Hari Jumat usai jam sekolah berakhir, Rigel berkumpul di basecamp PMR. Semua anggota diminta untuk berkumpul demi membahas penerimaan anggota baru. Di angkatan Rue, jumlah anggota sebanyak dua belas orang. Sedang anggota dari kelas XII berjumlah lima belas orang. Anggota kelas XII tidak lepas sepenuhnya, namun mereka pun tidak bisa sepenuhnya aktif karena harus fokus untuk persiapan ujian akhir.

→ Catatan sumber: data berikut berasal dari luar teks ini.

-- pv_equiv track=rewrite | github.com/mikealfare/advent-of-code-2020 | src/advent_of_code/day_10.py | get_valid_adaptor_combinations
-- ===== SOURCE A (Python) =====
-- from typing import List
--
-- def get_valid_adaptor_combinations(joltage_differences: List[int]) -> int:
--
--     if 3 in joltage_differences:
--         first_3 = joltage_differences.index(3)
--         subset_before = joltage_differences[:first_3]
--         subset_after = joltage_differences[first_3+1:]
--         return get_valid_adaptor_combinations(subset_before) * get_valid_adaptor_combinations(subset_after)
--
--     if len(joltage_differences) == 0:
--         return 1
--     if joltage_differences[0] > 3:
--         return 0
--     if len(joltage_differences) == 1:
--         return 1
--
--     remaining_differences_if_included = joltage_differences[1:]
--     combinations_including_this_adaptor = get_valid_adaptor_combinations(remaining_differences_if_included)
--
--     remaining_differences_if_excluded = joltage_differences[1:]
--     remaining_differences_if_excluded[0] += joltage_differences[0]
--     combinations_excluding_this_adaptor = get_valid_adaptor_combinations(remaining_differences_if_excluded)
--
--     return combinations_including_this_adaptor + combinations_excluding_this_adaptor
-- ===== SOURCE B (Python) =====
-- from typing import List
--
-- def _segment_ways(seg: List[int]) -> int:
--     """Bottom-up DP: ways[i] = number of valid chains for seg[i:], for a 3-free segment."""
--     n = len(seg)
--     ways = [0] * (n + 1)
--     ways[n] = 1
--     for i in range(n - 1, -1, -1):
--         total = 0
--         v = seg[i]
--         j = i + 1
--         while True:
--             if v == 3:
--                 total += ways[j]
--                 break
--             if v > 3:
--                 break
--             if j == n:
--                 total += 1
--                 break
--             total += ways[j]
--             v += seg[j]
--             j += 1
--         ways[i] = total
--     return ways[0]
--
-- def get_valid_adaptor_combinations(joltage_differences: List[int]) -> int:
--     result = 1
--     seg: List[int] = []
--     for d in joltage_differences:
--         if d == 3:
--             result *= _segment_ways(seg)
--             seg = []
--         else:
--             seg.append(d)
--     return result * _segment_ways(seg)
-- ===== Notes on version B (the rewrite author's own statement) =====
-- stated objective: faster
-- what changed: Replaced A's exponential include/exclude recursion (with repeated list slicing at each 3) by a single left-to-right pass that splits the list at every 3 and, per 3-free segment, a bottom-up dynamic-programming table of ways-per-suffix; intended as asymptotically faster (A branches 2-way per element): the probe measured B 1.92x at the largest size both finished and A timed out at n=64 where B returned.
import Mathlib
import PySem

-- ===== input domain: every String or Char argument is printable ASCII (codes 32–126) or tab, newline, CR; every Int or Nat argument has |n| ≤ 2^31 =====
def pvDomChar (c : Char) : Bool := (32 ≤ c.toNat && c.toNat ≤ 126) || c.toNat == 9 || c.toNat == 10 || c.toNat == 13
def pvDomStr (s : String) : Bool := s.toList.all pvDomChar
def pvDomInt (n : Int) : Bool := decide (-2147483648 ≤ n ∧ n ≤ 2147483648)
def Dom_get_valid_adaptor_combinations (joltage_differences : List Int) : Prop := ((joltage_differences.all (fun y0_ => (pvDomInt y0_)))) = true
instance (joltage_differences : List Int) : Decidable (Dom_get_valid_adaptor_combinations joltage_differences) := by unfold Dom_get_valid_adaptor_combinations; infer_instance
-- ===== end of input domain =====

-- B replaces A's exponential include/exclude recursion by split-at-3 plus a bottom-up suffix DP
-- per segment (intended as faster: the probe measured B 1.92x at the largest size both finished,
-- and A timed out at n=64 where B returned; neither program mutates its argument).

-- ===== PORT A =====
-- 'if 3 in l' + 'l.index(3)' are ported together by matching on PySem.List.index? l 3
-- (some k ↔ 3 ∈ l, k its first index); the slices l[:k] and l[k+1:] with 0 ≤ k < len
-- are exactly l.take k and l.drop (k+1) (PySem.List.slice_to_natCast / slice_from_natCast).
def get_valid_adaptor_combinations (joltage_differences : List Int) : Int :=
  match h : PySem.List.index? joltage_differences 3 with
  | some k =>
      get_valid_adaptor_combinations (joltage_differences.take k) *
        get_valid_adaptor_combinations (joltage_differences.drop (k + 1))
  | none =>
      match joltage_differences with
      | [] => 1
      | d :: rest =>
        if d > 3 then 0
        else match rest with
          | [] => 1
          | a :: t =>
              get_valid_adaptor_combinations (a :: t) +
                get_valid_adaptor_combinations ((a + d) :: t)
  termination_by joltage_differences.length
  decreasing_by
  · obtain ⟨hk, -, -⟩ := PySem.List.getElem_of_index?_eq_some h
    simp; omega
  · obtain ⟨hk, -, -⟩ := PySem.List.getElem_of_index?_eq_some h
    simp; omega
  · simp
  · simp

-- ===== PORT B =====
-- inner while-loop of _segment_ways: v = running merged gap, r = seg[j:], ws = ways[j:]
-- (ws always has length r.length + 1; the (_ :: _, []) case is unreachable).
def pvInner : Int → List Int → List Int → Int
  | v, r, ws =>
    if v = 3 then ws.headI
    else if v > 3 then 0
    else
      match r, ws with
      | [], _ => 1
      | a :: r', w :: ws' => w + pvInner (v + a) r' ws'
      | _ :: _, [] => 0

-- the ways array built back-to-front: pvWaysList seg = [ways[0], …, ways[n]]
def pvWaysList : List Int → List Int
  | [] => [1]
  | d :: rest => pvInner d rest (pvWaysList rest) :: pvWaysList rest

def pvSegWays (seg : List Int) : Int := (pvWaysList seg).headI

-- the body of B's for-loop over joltage_differences
def pvStep (p : Int × List Int) (d : Int) : Int × List Int :=
  if d = 3 then (p.1 * pvSegWays p.2, []) else (p.1, p.2 ++ [d])

def get_valid_adaptor_combinations_alt (joltage_differences : List Int) : Int :=
  let p := joltage_differences.foldl pvStep (1, [])
  p.1 * pvSegWays p.2

-- ===== PRECONDITION & SPEC =====
def Spec_get_valid_adaptor_combinations (joltage_differences : List Int) (out : Int) : Prop := out = get_valid_adaptor_combinations_alt joltage_differences
instance (joltage_differences : List Int) (out : Int) : Decidable (Spec_get_valid_adaptor_combinations joltage_differences out) := by unfold Spec_get_valid_adaptor_combinations; infer_instance

-- ===== CLAIM (what is proved, stated in full; the proofs are below) =====
def Claim_equal_get_valid_adaptor_combinations : Prop := ∀ (joltage_differences : List Int), Dom_get_valid_adaptor_combinations joltage_differences → Spec_get_valid_adaptor_combinations joltage_differences (get_valid_adaptor_combinations joltage_differences)

-- ===== LEMMAS AND PROOFS =====

theorem pvA_nil : get_valid_adaptor_combinations [] = 1 := by
  rw [get_valid_adaptor_combinations]
  simp [PySem.List.index?_eq_idxOf?]

-- unfolding lemmas for A's two top-level branches
theorem pvA_unfold_some (l : List Int) (k : Nat)
    (h : PySem.List.index? l 3 = some k) :
    get_valid_adaptor_combinations l
      = get_valid_adaptor_combinations (l.take k) *
          get_valid_adaptor_combinations (l.drop (k + 1)) := by
  rw [get_valid_adaptor_combinations]
  split
  · next k' heq => rw [heq] at h; injection h with h; subst h; rfl
  · next heq => rw [heq] at h; exact absurd h (by simp)

theorem pvA_unfold_none (d : Int) (rest : List Int)
    (h : PySem.List.index? (d :: rest) 3 = none) :
    get_valid_adaptor_combinations (d :: rest)
      = if d > 3 then 0
        else match rest with
          | [] => (1 : Int)
          | a :: t =>
              get_valid_adaptor_combinations (a :: t) +
                get_valid_adaptor_combinations ((a + d) :: t) := by
  rw [get_valid_adaptor_combinations]
  split
  · next k' heq => rw [heq] at h; exact absurd h (by simp)
  · rfl

theorem pvA_cons_three (r : List Int) :
    get_valid_adaptor_combinations (3 :: r) = get_valid_adaptor_combinations r := by
  have h0 : PySem.List.index? (3 :: r) 3 = some 0 := by
    rw [PySem.List.index?_cons_self]
  rw [pvA_unfold_some (3 :: r) 0 h0]
  simp only [List.take_zero, List.drop_succ_cons, List.drop_zero, pvA_nil, one_mul]

-- core segment lemma: on a 3-free tail r, the inner DP loop seeded with merged value v
-- computes exactly A (v :: r)
theorem pvInner_eq : ∀ (r : List Int), 3 ∉ r → ∀ (v : Int),
    pvInner v r (pvWaysList r) = get_valid_adaptor_combinations (v :: r) := by
  intro r
  induction r with
  | nil =>
      intro _ v
      by_cases hv3 : v = 3
      · subst hv3
        rw [pvA_cons_three, pvA_nil]
        simp [pvInner, pvWaysList]
      · have hn : PySem.List.index? [v] 3 = none := by
          rw [PySem.List.index?_eq_none_iff]
          simp only [List.mem_singleton]
          exact fun h => hv3 h.symm
        rw [pvA_unfold_none v [] hn]
        rw [pvInner.eq_def]
        by_cases hv : v > 3
        · simp [hv3, hv]
        · simp [hv3, hv]
  | cons a r' ih =>
      intro h3 v
      have ha : a ≠ 3 := fun h => h3 (h ▸ List.mem_cons_self)
      have hr' : 3 ∉ r' := fun hm => h3 (List.mem_cons_of_mem _ hm)
      have hhead : (pvWaysList (a :: r')).headI
          = get_valid_adaptor_combinations (a :: r') := by
        simpa [pvWaysList] using ih hr' a
      by_cases hv3 : v = 3
      · subst hv3
        rw [pvA_cons_three]
        rw [pvInner.eq_def]
        simp only [if_pos]
        exact hhead
      · have hn : PySem.List.index? (v :: a :: r') 3 = none := by
          rw [PySem.List.index?_eq_none_iff]
          intro hm
          rcases List.mem_cons.mp hm with h | hm'
          · exact hv3 h.symm
          rcases List.mem_cons.mp hm' with h | h
          · exact ha h.symm
          · exact hr' h
        rw [pvA_unfold_none v (a :: r') hn]
        rw [pvInner.eq_def]
        by_cases hv : v > 3
        · simp [hv3, hv]
        · simp only [pvWaysList, if_neg hv3, if_neg hv]
          rw [ih hr' a, ih hr' (v + a)]
          have hc : a + v = v + a := by ring
          rw [hc]

-- on a 3-free segment, B's per-segment DP equals A
theorem pvSegWays_eq (seg : List Int) (h3 : 3 ∉ seg) :
    pvSegWays seg = get_valid_adaptor_combinations seg := by
  cases seg with
  | nil => simp [pvSegWays, pvWaysList, pvA_nil]
  | cons d rest =>
      have := pvInner_eq rest (fun hm => h3 (List.mem_cons_of_mem _ hm)) d
      simpa [pvSegWays, pvWaysList] using this

theorem pvFold_no3 (l : List Int) (h3 : 3 ∉ l) :
    ∀ (r : Int) (seg : List Int), l.foldl pvStep (r, seg) = (r, seg ++ l) := by
  induction l with
  | nil => intro r seg; simp
  | cons d t ih =>
      intro r seg
      have hd : d ≠ 3 := fun h => h3 (h ▸ List.mem_cons_self)
      have ht : 3 ∉ t := fun hm => h3 (List.mem_cons_of_mem _ hm)
      simp [pvStep, hd, ih ht]

theorem pvFold_scale (l : List Int) :
    ∀ (r : Int) (seg : List Int),
      (l.foldl pvStep (r, seg)).1 * pvSegWays (l.foldl pvStep (r, seg)).2
        = r * ((l.foldl pvStep (1, seg)).1 * pvSegWays (l.foldl pvStep (1, seg)).2) := by
  induction l with
  | nil => intro r seg; simp
  | cons d t ih =>
      intro r seg
      by_cases hd : d = 3
      · simp only [List.foldl_cons, pvStep, hd, if_true]
        rw [ih (r * pvSegWays seg) [], ih (1 * pvSegWays seg) []]
        ring
      · simp only [List.foldl_cons, pvStep, if_neg hd]
        exact ih r (seg ++ [d])

theorem pvMain : ∀ (n : Nat) (l : List Int), l.length ≤ n →
    get_valid_adaptor_combinations l = get_valid_adaptor_combinations_alt l := by
  intro n
  induction n with
  | zero =>
      intro l hl
      have : l = [] := List.eq_nil_of_length_eq_zero (Nat.le_zero.mp hl)
      subst this
      simp [pvA_nil, get_valid_adaptor_combinations_alt, pvSegWays, pvWaysList]
  | succ n ih =>
      intro l hl
      cases hidx : PySem.List.index? l 3 with
      | none =>
          have h3 : 3 ∉ l := (PySem.List.index?_eq_none_iff l 3).mp hidx
          have halt : get_valid_adaptor_combinations_alt l = pvSegWays l := by
            simp only [get_valid_adaptor_combinations_alt]
            rw [pvFold_no3 l h3 1 []]
            simp
          rw [halt, pvSegWays_eq l h3]
      | some k =>
          obtain ⟨pre, suf, hl', hk, hpre⟩ :=
            (PySem.List.index?_eq_some_iff l 3 k).mp hidx
          subst hl'
          subst hk
          have htake : (pre ++ 3 :: suf).take pre.length = pre := by simp
          have hdrop : (pre ++ 3 :: suf).drop (pre.length + 1) = suf := by simp
          have hsuf : suf.length ≤ n := by
            have := hl; simp [List.length_append] at this; omega
          rw [pvA_unfold_some _ pre.length hidx, htake, hdrop]
          have halt : get_valid_adaptor_combinations_alt (pre ++ 3 :: suf)
              = (1 * pvSegWays pre) * get_valid_adaptor_combinations_alt suf := by
            simp only [get_valid_adaptor_combinations_alt]
            rw [List.foldl_append, pvFold_no3 pre hpre 1 [], List.foldl_cons]
            have hstep : pvStep (1, ([] : List Int) ++ pre) 3 = (1 * pvSegWays pre, []) := by
              simp [pvStep]
            rw [hstep, pvFold_scale suf (1 * pvSegWays pre) []]
          rw [halt, pvSegWays_eq pre hpre, ih suf hsuf]
          ring

-- ===== VERDICT (by name: the statement is the Claim_ definition above) =====
theorem get_valid_adaptor_combinations_spec : Claim_equal_get_valid_adaptor_combinations := by
  intro l _
  unfold Spec_get_valid_adaptor_combinations
  exact (pvMain l.length l le_rfl).symm ▸ rfl
-- ===== escape lemmas =====

theorem pv_escapes_blocked (m : Option Int) (occ : Std.HashSet (Int × Int)) (x y : Int)
    (hy : pvGeY m y = false) (h1 : (x, y + 1) ∈ occ) (h2 : (x - 1, y + 1) ∈ occ)
    (h3 : (x + 1, y + 1) ∈ occ) : pvEscapes m occ x y = false := by
  rw [pvEscapes]
  simp [hy, h1, h2, h3]
theorem pv_escapes_add (m : Option Int) (occ : Std.HashSet (Int × Int)) (s : Int × Int)
    (hys : pvGeY m s.2 = false) (hs1 : (s.1, s.2 + 1) ∈ occ) (hs2 : (s.1 - 1, s.2 + 1) ∈ occ)
    (hs3 : (s.1 + 1, s.2 + 1) ∈ occ) :
    ∀ (x y : Int), pvEscapes m occ x y = true → pvEscapes m (occ.insert s) x y = true := by
  cases m with
  | none =>
    intro x y _
    rw [pvEscapes]
    simp [pvGeY]
  | some m0 =>
    have key : ∀ (k : Nat) (x y : Int), (m0 - y).toNat ≤ k →
        pvEscapes (some m0) occ x y = true → pvEscapes (some m0) (occ.insert s) x y = true := by
      intro k
      induction k with
      | zero =>
        intro x y hk h
        have hy : pvGeY (some m0) y = true := by simp [pvGeY]; omega
        rw [pvEscapes, dif_pos hy]
      | succ k ih =>
        intro x y hk h
        by_cases hy : pvGeY (some m0) y = true
        · rw [pvEscapes, dif_pos hy]
        · rw [pvEscapes, dif_neg hy] at h
          rw [pvEscapes, dif_neg hy]
          simp only [Bool.or_eq_true, Bool.and_eq_true, decide_eq_true_eq] at h ⊢
          have hyk : (m0 - (y + 1)).toNat ≤ k := by
            simp [pvGeY] at hy; omega
          have fresh : ∀ (c : Int × Int), pvEscapes (some m0) occ c.1 c.2 = true → c ≠ s := by
            intro c hesc hcs
            subst hcs
            rw [pv_escapes_blocked _ occ c.1 c.2 hys hs1 hs2 hs3] at hesc
            cases hesc
          rcases h with (⟨hn, he⟩ | ⟨hn, he⟩) | ⟨hn, he⟩
          · refine Or.inl (Or.inl ⟨?_, ih _ _ hyk he⟩)
            intro hmem
            rcases Std.HashSet.mem_insert.1 hmem with hc | hc
            · exact fresh _ he (beq_iff_eq.1 hc).symm
            · exact hn hc
          · refine Or.inl (Or.inr ⟨?_, ih _ _ hyk he⟩)
            intro hmem
            rcases Std.HashSet.mem_insert.1 hmem with hc | hc
            · exact fresh _ he (beq_iff_eq.1 hc).symm
            · exact hn hc
          · refine Or.inr ⟨?_, ih _ _ hyk he⟩
            intro hmem
            rcases Std.HashSet.mem_insert.1 hmem with hc | hc
            · exact fresh _ he (beq_iff_eq.1 hc).symm
            · exact hn hc
    intro x y
    exact key (m0 - y).toNat x y (le_refl _)
-- ===== the interval reachability check is sound for pvEscapes =====

inductive PvReach (occ : Std.HashSet (Int × Int)) : Int → Int → Prop where
  | src : PvReach occ 500 0
  | step : ∀ {x y x' : Int}, PvReach occ x y → (x' = x - 1 ∨ x' = x ∨ x' = x + 1) →
      (x', y + 1) ∉ occ → PvReach occ x' (y + 1)

theorem pv_escapes_up (m : Option Int) (occ : Std.HashSet (Int × Int)) :
    ∀ (x y : Int), PvReach occ x y → pvEscapes m occ x y = true → pvEscapes m occ 500 0 = true := by
  intro x y h
  induction h with
  | src => exact id
  | @step x y x' _ hrel hfree ih =>
    intro he
    apply ih
    by_cases hy : pvGeY m y = true
    · rw [pvEscapes, dif_pos hy]
    · rw [pvEscapes, dif_neg hy]
      simp only [Bool.or_eq_true, Bool.and_eq_true, decide_eq_true_eq]
      rcases hrel with rfl | rfl | rfl
      · exact Or.inl (Or.inr ⟨hfree, he⟩)
      · exact Or.inl (Or.inl ⟨hfree, he⟩)
      · exact Or.inr ⟨hfree, he⟩

theorem pv_reach_expand (occ : Std.HashSet (Int × Int)) :
    ∀ (d : Nat) (x y x' : Int), PvReach occ x y →
      (∀ t : Int, y < t → t ≤ y + (d : Int) → ∀ p ∈ occ, p.2 ≠ t) →
      x - (d : Int) ≤ x' → x' ≤ x + (d : Int) → PvReach occ x' (y + (d : Int)) := by
  intro d
  induction d with
  | zero =>
    intro x y x' hr _ h1 h2
    have hx : x' = x := by push_cast at h1 h2; omega
    subst hx
    simpa using hr
  | succ d ih =>
    intro x y x' hr hfree h1 h2
    have hfree1 : ∀ x1 : Int, (x1, y + 1) ∉ occ := by
      intro x1 hmem
      exact hfree (y + 1) (by omega) (by push_cast; omega) (x1, y + 1) hmem rfl
    set x1 : Int := if x < x' then x + 1 else if x' < x then x - 1 else x with hx1
    have hr1 : PvReach occ x1 (y + 1) := by
      refine PvReach.step hr ?_ (hfree1 x1)
      rw [hx1]; split_ifs <;> tauto
    have hres := ih x1 (y + 1) x' hr1
      (by intro t ht1 ht2 p hp; exact hfree t (by omega) (by push_cast at ht2 ⊢; omega) p hp)
      (by rw [hx1]; push_cast at h1 h2 ⊢; split_ifs <;> omega)
      (by rw [hx1]; push_cast at h1 h2 ⊢; split_ifs <;> omega)
    have hc : (y + 1) + (d : Int) = y + ((d + 1 : Nat) : Int) := by push_cast; ring
    rwa [hc] at hres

Di tahun ajaran baru ini, jumlah murid yang mendaftar untuk bergabung dengan ekstrakurikuler PMR melonjak drastis. Tercatat 42 murid yang mendaftar sebagai anggota PMR. Senior kelas XII menyambut baik. Namun, mereka memperingatkan angkatan Rue untuk tak terlalu bangga. Karena, jumlah anggota pasti akan menurun seiring berjalannya waktu. Begitulah tradisi yang terjadi secara turun temurun. Di tengah jalan, pasti ada saja anggota yang tiba-tiba tidak aktif, bahkan mengundurkan diri.
“Keren ya? Bisa pas gitu. Kalau ada 42  orang kan bisa pas jadi 7 kelompok. Karena per kelompok anggotanya 6 orang.” Byungjae tak bisa menyembunyikan rasa bangganya.
“Jangan seneng dulu. Kebanyakan anggota repot juga ngurusnya.” Dio mengingatkan.
“Kayak kata senior, ntar di tengah jalan pasti berkurang. Kayak angkatan kita dulu. Yang daftar 25 orang. Tengah jalan makin nyusut. Akhirnya nyisa 12 orang doang. Kayak tim kesebelasan sepak bola dengan satu pemain cadangan aja.” Hanjoo turut berkomentar.
“Yano dan Hongjoon resmi masuk jadi anggota PMR. Rue, kamu nggak liat Malaikat Maut dideket Hongjoon lagi, kan? Kok aku jadi khawatir gini ya?” Dio mengungkapkan perasaannya.
“Dia nongol waktu aku ngobrol sama Kak Nicky. Nggak jauh di belakang Kak Nicky. Beberapa hari yang lalu setelah pertemuan Dewan Senior dan MPK.” Jawab Rue.
“Wah! Bisa jadi sasarannya bukan Hongjoon dong?” Byungjae menebak-nebak.
“Ami waktu kesurupan bilang semua gara-gara kamu ya? Aku jadi makin yakin kalau teror ini sengaja dikirim ke sekolah buat jatuhin kamu, Rue.” Dio semakin yakin pada dugaannya.
“Kalau emang ada hubungannya sama nominasi sekolah, bisa juga Rue yang jadi kambing hitam. Semua bisa dimanipulasi.” Hanjoo turut urun pendapat.
“Tetep aja ujungnya Rue dan Rigel, kan?” Dio kukuh pada kesimpulannya.
“Iya sih.” Hanjoo membenarkan.
Keempatnya sampai di terminal dan masuk ke dalam angkutan umum yang akan membawa mereka pulang.
“Besok kita nggak ada jadwal kemana gitu?” Tanya Byungjae.
“Besok kan ada tes buat calon pengurus Dewan Senior yang baru.” Dio mengingatkan jadwal mereka hari Sabtu esok.
“Ah iya! Aku lupa. Jadi, kita tetep ke sekolah dong ya.” Byungjae menghela napas.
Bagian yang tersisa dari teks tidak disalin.